The mode of attack recalls The Butcher, one of the villains tormenting Wordgirl in her quest to spread civility and erudition. Not much on symbolism, The Butcher deploys a flood of sausage and chops to bury Wordgirl–although, this being PBS, the hero always wins.
Reports from Tbilisi, however, suggest that the protesters were griping about more than the standard restaurant policy requiring diners to buy rather than bring their own food. Apparently the cafe had become a congenial hangout for denizens of a Georgian counterculture, including LGBT people. Throwing meat was an assertion of some vision of a traditional Georgia culture, intended to create discomfort and provoke confrontation. But the protesters left the meal early, before police arrived.

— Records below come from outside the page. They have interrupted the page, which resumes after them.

-- pv_equiv track=rewrite | github.com/adex0812/helpdesk_cga | dashboard/views.py | calculate_status_totals
-- ===== SOURCE A (Python) =====
-- def calculate_status_totals(summary_data):
--     """Calculate total counts for each status"""
--     totals = {
--         'pending': 0,
--         'in_progress': 0,
--         'done': 0,
--         'rejected': 0
--     }
--
--     for item in summary_data:
--         totals['pending'] += item.get('pending', 0)
--         totals['in_progress'] += item.get('in_progress', 0)
--         totals['done'] += item.get('done', 0)
--         totals['rejected'] += item.get('rejected', 0)
--
--     return totals
-- ===== SOURCE B (Python) =====
-- def calculate_status_totals(summary_data):
--     """Calculate total counts for each status"""
--     return {
--         status: sum(item.get(status, 0) for item in summary_data)
--         for status in ('pending', 'in_progress', 'done', 'rejected')
--     }
-- ===== Notes on version B (the rewrite author's own statement) =====
-- stated objective: idiomatic
-- what changed: Replaced the mutable-accumulator loop (one pass updating all four keys) with a dict comprehension over the four status names, each total computed by an independent sum over the data (transposed traversal: outer over statuses, inner over items).
import Mathlib
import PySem

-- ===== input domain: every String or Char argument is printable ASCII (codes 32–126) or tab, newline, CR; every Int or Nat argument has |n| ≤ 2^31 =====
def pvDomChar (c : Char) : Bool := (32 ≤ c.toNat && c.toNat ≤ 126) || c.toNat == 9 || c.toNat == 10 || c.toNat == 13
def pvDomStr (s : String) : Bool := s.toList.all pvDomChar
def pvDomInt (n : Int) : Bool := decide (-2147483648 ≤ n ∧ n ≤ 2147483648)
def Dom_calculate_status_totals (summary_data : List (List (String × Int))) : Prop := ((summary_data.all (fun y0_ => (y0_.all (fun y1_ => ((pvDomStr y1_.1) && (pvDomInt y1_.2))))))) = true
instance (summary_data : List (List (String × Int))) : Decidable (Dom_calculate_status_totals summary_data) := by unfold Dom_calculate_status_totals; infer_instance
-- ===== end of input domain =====

-- B replaces A's single pass updating a four-key accumulator dict by a dict
-- comprehension over the four status names, each total summed in its own pass (idiomatic rewrite).
-- ===== PORT A =====
-- item.get(k, 0): first-match lookup with default 0 on the association list (shared by both ports)
def pygetd0 (item : List (String × Int)) (k : String) : Int :=
  match item with
  | [] => 0
  | (k', v) :: rest => if k' == k then v else pygetd0 rest k

-- totals[k] += v on the insertion-ordered association list (overwrite in place)
def bump (totals : List (String × Int)) (k : String) (v : Int) : List (String × Int) :=
  totals.map (fun kv => if kv.1 == k then (kv.1, kv.2 + v) else kv)

def calculate_status_totals (summary_data : List (List (String × Int))) : List (String × Int) :=
  summary_data.foldl
    (fun totals item =>
      bump (bump (bump (bump totals "pending" (pygetd0 item "pending"))
        "in_progress" (pygetd0 item "in_progress"))
        "done" (pygetd0 item "done"))
        "rejected" (pygetd0 item "rejected"))
    [("pending", 0), ("in_progress", 0), ("done", 0), ("rejected", 0)]

-- ===== PORT B =====
def calculate_status_totals_alt (summary_data : List (List (String × Int))) : List (String × Int) :=
  ["pending", "in_progress", "done", "rejected"].map
    (fun status => (status, summary_data.foldl (fun acc item => acc + pygetd0 item status) 0))

-- ===== PRECONDITION & SPEC =====
def Spec_calculate_status_totals (summary_data : List (List (String × Int))) (out : List (String × Int)) : Prop := out = calculate_status_totals_alt summary_data
instance (summary_data : List (List (String × Int))) (out : List (String × Int)) : Decidable (Spec_calculate_status_totals summary_data out) := by unfold Spec_calculate_status_totals; infer_instance

-- ===== CLAIM (what is proved, stated in full; the proofs are below) =====
def Claim_equal_calculate_status_totals : Prop := ∀ (summary_data : List (List (String × Int))), Dom_calculate_status_totals summary_data → Spec_calculate_status_totals summary_data (calculate_status_totals summary_data)

-- ===== LEMMAS AND PROOFS =====
lemma foldl_totals (sd : List (List (String × Int))) (a b c d : Int) :
    sd.foldl
      (fun totals item =>
        bump (bump (bump (bump totals "pending" (pygetd0 item "pending"))
          "in_progress" (pygetd0 item "in_progress"))
          "done" (pygetd0 item "done"))
          "rejected" (pygetd0 item "rejected"))
      [("pending", a), ("in_progress", b), ("done", c), ("rejected", d)]
    = [("pending", sd.foldl (fun acc item => acc + pygetd0 item "pending") a),
       ("in_progress", sd.foldl (fun acc item => acc + pygetd0 item "in_progress") b),
       ("done", sd.foldl (fun acc item => acc + pygetd0 item "done") c),
       ("rejected", sd.foldl (fun acc item => acc + pygetd0 item "rejected") d)] := by
  induction sd generalizing a b c d with
  | nil => rfl
  | cons item rest ih =>
    simp only [List.foldl_cons, bump, List.map, String.reduceEq, reduceIte]
    exact ih _ _ _ _

-- ===== VERDICT (by name: the statement is the Claim_ definition above) =====
theorem calculate_status_totals_spec : Claim_equal_calculate_status_totals := by
  intro sd _
  unfold Spec_calculate_status_totals calculate_status_totals calculate_status_totals_alt
  rw [foldl_totals]
  rfl
-- pv_equiv track=rewrite | github.com/TangXu-Group/Hyperspectral-Images-Classification | SpiralMamba/models/spiral_scan.py | get_hui_path_origin_path
-- ===== SOURCE A (Python) =====
-- def get_hui_path1(size): # (0, 0)出发
--     p = 0
--     q = size - 1
--     path1d = []
--     while p < q:
--         for i in range(p, q):
--             path1d.append(p * size + i)
--         for i in range(p, q):
--             path1d.append(i * size + q)
--         for i in range(q, p, -1):# 8,7,6,5,4,3,2,1
--             path1d.append(q * size + i)
--         for i in range(q, p, -1):
--             path1d.append(i * size + p)
--         p += 1
--         q -= 1
--     if q == p:
--         path1d.append(p * size + p)
--     return path1d
--
-- def get_hui_path2(size): # (0, 8)出发
--     p = 0
--     q = size - 1
--     path1d = []
--     while p < q:
--         for i in range(p, q):
--             path1d.append(i * size + q)
--         for i in range(q, p, -1):# 8,7,6,5,4,3,2,1
--             path1d.append(q * size + i)
--         for i in range(q, p, -1):
--             path1d.append(i * size + p)
--         for i in range(p, q):
--             path1d.append(p * size + i)
--         p += 1
--         q -= 1
--     if q == p:
--         path1d.append(p * size + p)
--     return path1d
--
-- def get_hui_path3(size): # (8, 8)出发
--     p = 0
--     q = size - 1
--     path1d = []
--     while p < q:
--         for i in range(q, p, -1):# 8,7,6,5,4,3,2,1
--             path1d.append(q * size + i)
--         for i in range(q, p, -1):
--             path1d.append(i * size + p)
--         for i in range(p, q):
--             path1d.append(p * size + i)
--         for i in range(p, q):
--             path1d.append(i * size + q)
--         p += 1
--         q -= 1
--     if q == p:
--         path1d.append(p * size + p)
--     return path1d
--
-- def get_hui_path4(size): # (8, 0)出发
--     p = 0
--     q = size - 1
--     path1d = []
--     while p < q:
--         for i in range(q, p, -1):
--             path1d.append(i * size + p)
--         for i in range(p, q):
--             path1d.append(p * size + i)
--         for i in range(p, q):
--             path1d.append(i * size + q)
--         for i in range(q, p, -1):# 8,7,6,5,4,3,2,1
--             path1d.append(q * size + i)
--         p += 1
--         q -= 1
--     if q == p:
--         path1d.append(p * size + p)
--     return path1d
--
-- def get_hui_path_origin_path(spatial_size):
--     path1d1 = get_hui_path1(spatial_size)
--     path1d2 = get_hui_path2(spatial_size)
--     path1d3 = get_hui_path3(spatial_size)
--     path1d4 = get_hui_path4(spatial_size)
--     # hui路径1d
--     hui_path1ds = [path1d1, path1d2, path1d3, path1d4]
--     # 回溯路径
--     origin_path1ds = []
--     for hui_path1d in hui_path1ds:
--         # hui1d与原1d的映射关系
--         hui_map_origin = {}  # 矩阵直接展平后对应的一维数组的下标与回形遍历的一维数组下标之间的关系
--         origin_path1d = []  # 矩阵直接展平后对应的一维数组的每个元素在回形遍历序列中的位置
--         for origin_id, hui_id in enumerate(hui_path1d):
--             hui_map_origin[hui_id] = origin_id
--         for id in range(spatial_size ** 2):
--             origin_path1d.append(hui_map_origin[id])
--         origin_path1ds.append(origin_path1d)
--     return hui_path1ds, origin_path1ds
-- ===== SOURCE B (Python) =====
-- def _ring_cell(n, p, q, t):
--     # perimeter parameterization of the ring with corners (p,p)..(q,q), clockwise from (p,p)
--     d = q - p
--     if t < d:
--         r, c = p, p + t
--     elif t < 2 * d:
--         r, c = p + (t - d), q
--     elif t < 3 * d:
--         r, c = q, q - (t - 2 * d)
--     else:
--         r, c = q - (t - 3 * d), p
--     return r * n + c
--
-- def get_hui_path_origin_path(spatial_size):
--     n = spatial_size
--     p1, p2, p3, p4 = [], [], [], []
--     for r in range((n + 1) // 2):
--         p, q = r, n - 1 - r
--         d = q - p
--         if d == 0:
--             center = [p * n + p]
--             p1 += center; p2 += center; p3 += center; p4 += center
--         else:
--             cycle = [_ring_cell(n, p, q, t) for t in range(4 * d)]
--             p1 += cycle
--             p2 += cycle[d:] + cycle[:d]
--             p3 += cycle[2 * d:] + cycle[:2 * d]
--             p4 += cycle[3 * d:] + cycle[:3 * d]
--     hui_path1ds = [p1, p2, p3, p4]
--     origin_path1ds = []
--     for path in hui_path1ds:
--         inv = [0] * (n * n)
--         for pos, cell in enumerate(path):
--             inv[cell] = pos
--         origin_path1ds.append(inv)
--     return hui_path1ds, origin_path1ds
-- ===== Notes on version B (the rewrite author's own statement) =====
-- stated objective: alternative
-- what changed: The four spiral paths are generated by one ring loop that builds a single perimeter-parameterized ring cycle and emits the four variants as rotations of it (instead of four separate while-loops with four append loops each), and each inverse permutation is built by scattering positions directly into a preallocated list instead of building a dict and then gathering over range(size**2).
-- outside the precondition, e.g. on get_hui_path_origin_path(-1): A raises KeyError, B returns ([[], [], [], []], [[0], [0], [0], [0]])
import Mathlib
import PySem
def pvTally (ss : List String) (ws : List String) : PySem.Dict Int Int :=
  ws.foldl (fun t w =>
    (PySem.Dict.getD (pvIndex ss) w []).foldl
      (fun t j => PySem.Dict.insert t j (PySem.Dict.getD t j 0 + 1)) t) PySem.Dict.empty

def pvPredB (ss : List String) (t : PySem.Dict Int Int) (j : Int) : Bool :=
  !(PySem.Str.isIn "not" (PySem.List.pyGetD (pvLowers ss) j "")) && decide (2 < PySem.Dict.getD t j 0)

def pvGB (ss : List String) (p : Int × String) : List String :=
  if PySem.Str.isIn "not" (PySem.List.pyGetD (pvLowers ss) p.1 "") then
    ((PySem.List.pyRange (p.1 + 1) (PySem.List.len ss)).filter
        (pvPredB ss (pvTally ss (pvWords p.2)))).map
      (fun j => pvMsg (PySem.List.pyGetD ss p.1 "") (PySem.List.pyGetD ss j ""))
  else []

-- membership in enumerate, characterised by the index
lemma pv_mem_enumerate_iff {α : Type} (xs : List α) (s : Int) (p : Int × α) :
    p ∈ PySem.List.enumerate xs s ↔ ∃ k : Nat, k < xs.length ∧ p.1 = s + k ∧ xs[k]? = some p.2 := by
  induction xs generalizing s with
  | nil => simp [PySem.List.enumerate]
  | cons x xs ih =>
    rw [PySem.List.enumerate_cons]
    constructor
    · intro hp
      rcases List.mem_cons.1 hp with h | h
      · subst h
        exact ⟨0, by simp, by simp, by simp⟩
      · obtain ⟨k, hk, h1, h2⟩ := (ih (s + 1)).1 h
        exact ⟨k + 1, by simpa using hk, by push_cast; omega, by simpa using h2⟩
    · rintro ⟨k, hk, h1, h2⟩
      cases k with
      | zero =>
        simp only [List.getElem?_cons_zero, Option.some.injEq] at h2
        apply List.mem_cons.2
        left
        obtain ⟨pa, pb⟩ := p
        simp only [Prod.mk.injEq]
        simp only at h1 h2
        exact ⟨by omega, h2.symm⟩
      | succ k =>
        apply List.mem_cons.2
        right
        exact (ih (s + 1)).2 ⟨k, by simpa using hk, by push_cast at h1 ⊢; omega, by simpa using h2⟩

lemma pv_enumerate_map {α β : Type} (f : α → β) (xs : List α) (s : Int) :
    PySem.List.enumerate (xs.map f) s = (PySem.List.enumerate xs s).map (fun p => (p.1, f p.2)) := by
  induction xs generalizing s with
  | nil => simp [PySem.List.enumerate]
  | cons x xs ih => simp [PySem.List.enumerate_cons, ih]

lemma pv_wordsL_eq (ss : List String) : pvWordsL ss = ss.map pvWords := by
  simp only [pvWordsL, pvLowers, List.map_map]
  rfl

-- the inverted index: what one sentence's (deduplicated) word list contributes to c's posting list
lemma pv_idx_getD (L : List (Int × List String)) (d : PySem.Dict String (List Int)) (c : String)
    (hL : ∀ p ∈ L, p.2.Nodup) :
    (L.foldl (fun d p => p.2.foldl (fun d w => PySem.Dict.modify d w [] (fun js => js ++ [p.1])) d) d).getD c []
      = d.getD c [] ++ (L.filter (fun p => p.2.contains c)).map (·.1) := by
  induction L generalizing d with
  | nil => simp
  | cons p L ih =>
    have hinner : (p.2.foldl (fun d w => PySem.Dict.modify d w [] (fun js => js ++ [p.1])) d).getD c []
        = d.getD c [] ++ (if c ∈ p.2 then [p.1] else []) := by
      have h1 : p.2.foldl (fun d w => PySem.Dict.modify d w [] (fun js => js ++ [p.1])) d
          = (p.2.map (fun w => (w, p.1))).foldl (fun d q => PySem.Dict.modify d q.1 [] (fun js => js ++ [q.2])) d := by
        rw [List.foldl_map]
      rw [h1, PySem.Dict.getD_foldl_modify_append]
      congr 1
      rw [List.filter_map]
      have h2 : ((fun (q : String × Int) => q.1 == c) ∘ fun w => (w, p.1)) = fun w => w == c := rfl
      rw [h2, List.filter_beq, List.Nodup.count (hL p (by simp))]
      by_cases hc : c ∈ p.2 <;> simp [hc]
    simp only [List.foldl_cons, List.filter_cons]
    rw [ih _ (fun q hq => hL q (by simp [hq])), hinner]
    by_cases hc : c ∈ p.2 <;> simp [hc]

lemma pv_index_getD (ss : List String) (c : String) :
    (pvIndex ss).getD c []
      = ((PySem.List.enumerate (ss.map pvWords)).filter (fun q => q.2.contains c)).map (·.1) := by
  rw [pvIndex, pv_wordsL_eq, pv_idx_getD]
  · simp
  · intro p hp
    obtain ⟨k, hk, h1, h2⟩ := (pv_mem_enumerate_iff _ _ _).1 hp
    simp only [List.getElem?_map] at h2
    obtain ⟨y, hy, hyp⟩ := Option.map_eq_some_iff.1 h2
    rw [← hyp]
    exact PySem.Set.nodup_ofList _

The protest in Georgia using food to isolate and stigmatize opponents is, alas, not an isolated incident. Most recently, local governments controlled by the National Front in France have mandated that the meals they serve school children will include pork, explicitly forbidding accommodations for Muslims or Jews–or, presumably, vegans. The meals served are far more sophisticated and substantial than in American public schools, and the French lunch ladies emphasize that they won’t force children to eat food they don’t like. The point the National Front is making, however, is that those who won’t adopt its vision of French culture don’t belong in France. Focusing on school lunches is harsh and cruel and makes exactly the politics and images that the party wants.
It’s also not new: More than a decade ago, nationalists began serving “identity soup“–with red wine–to all comers on the streets of Paris. The stew, larded with every conceivable part of the pig, promoted as a gesture of generosity and welcome, was exactly the opposite. Prohibited by French laws that ban activity that incite racial hatred, the disobedient demonstration surrounding the cauldron was all about showing who wasn’t welcome. “We are all pig eaters,” the diners chanted, between slurps of stew.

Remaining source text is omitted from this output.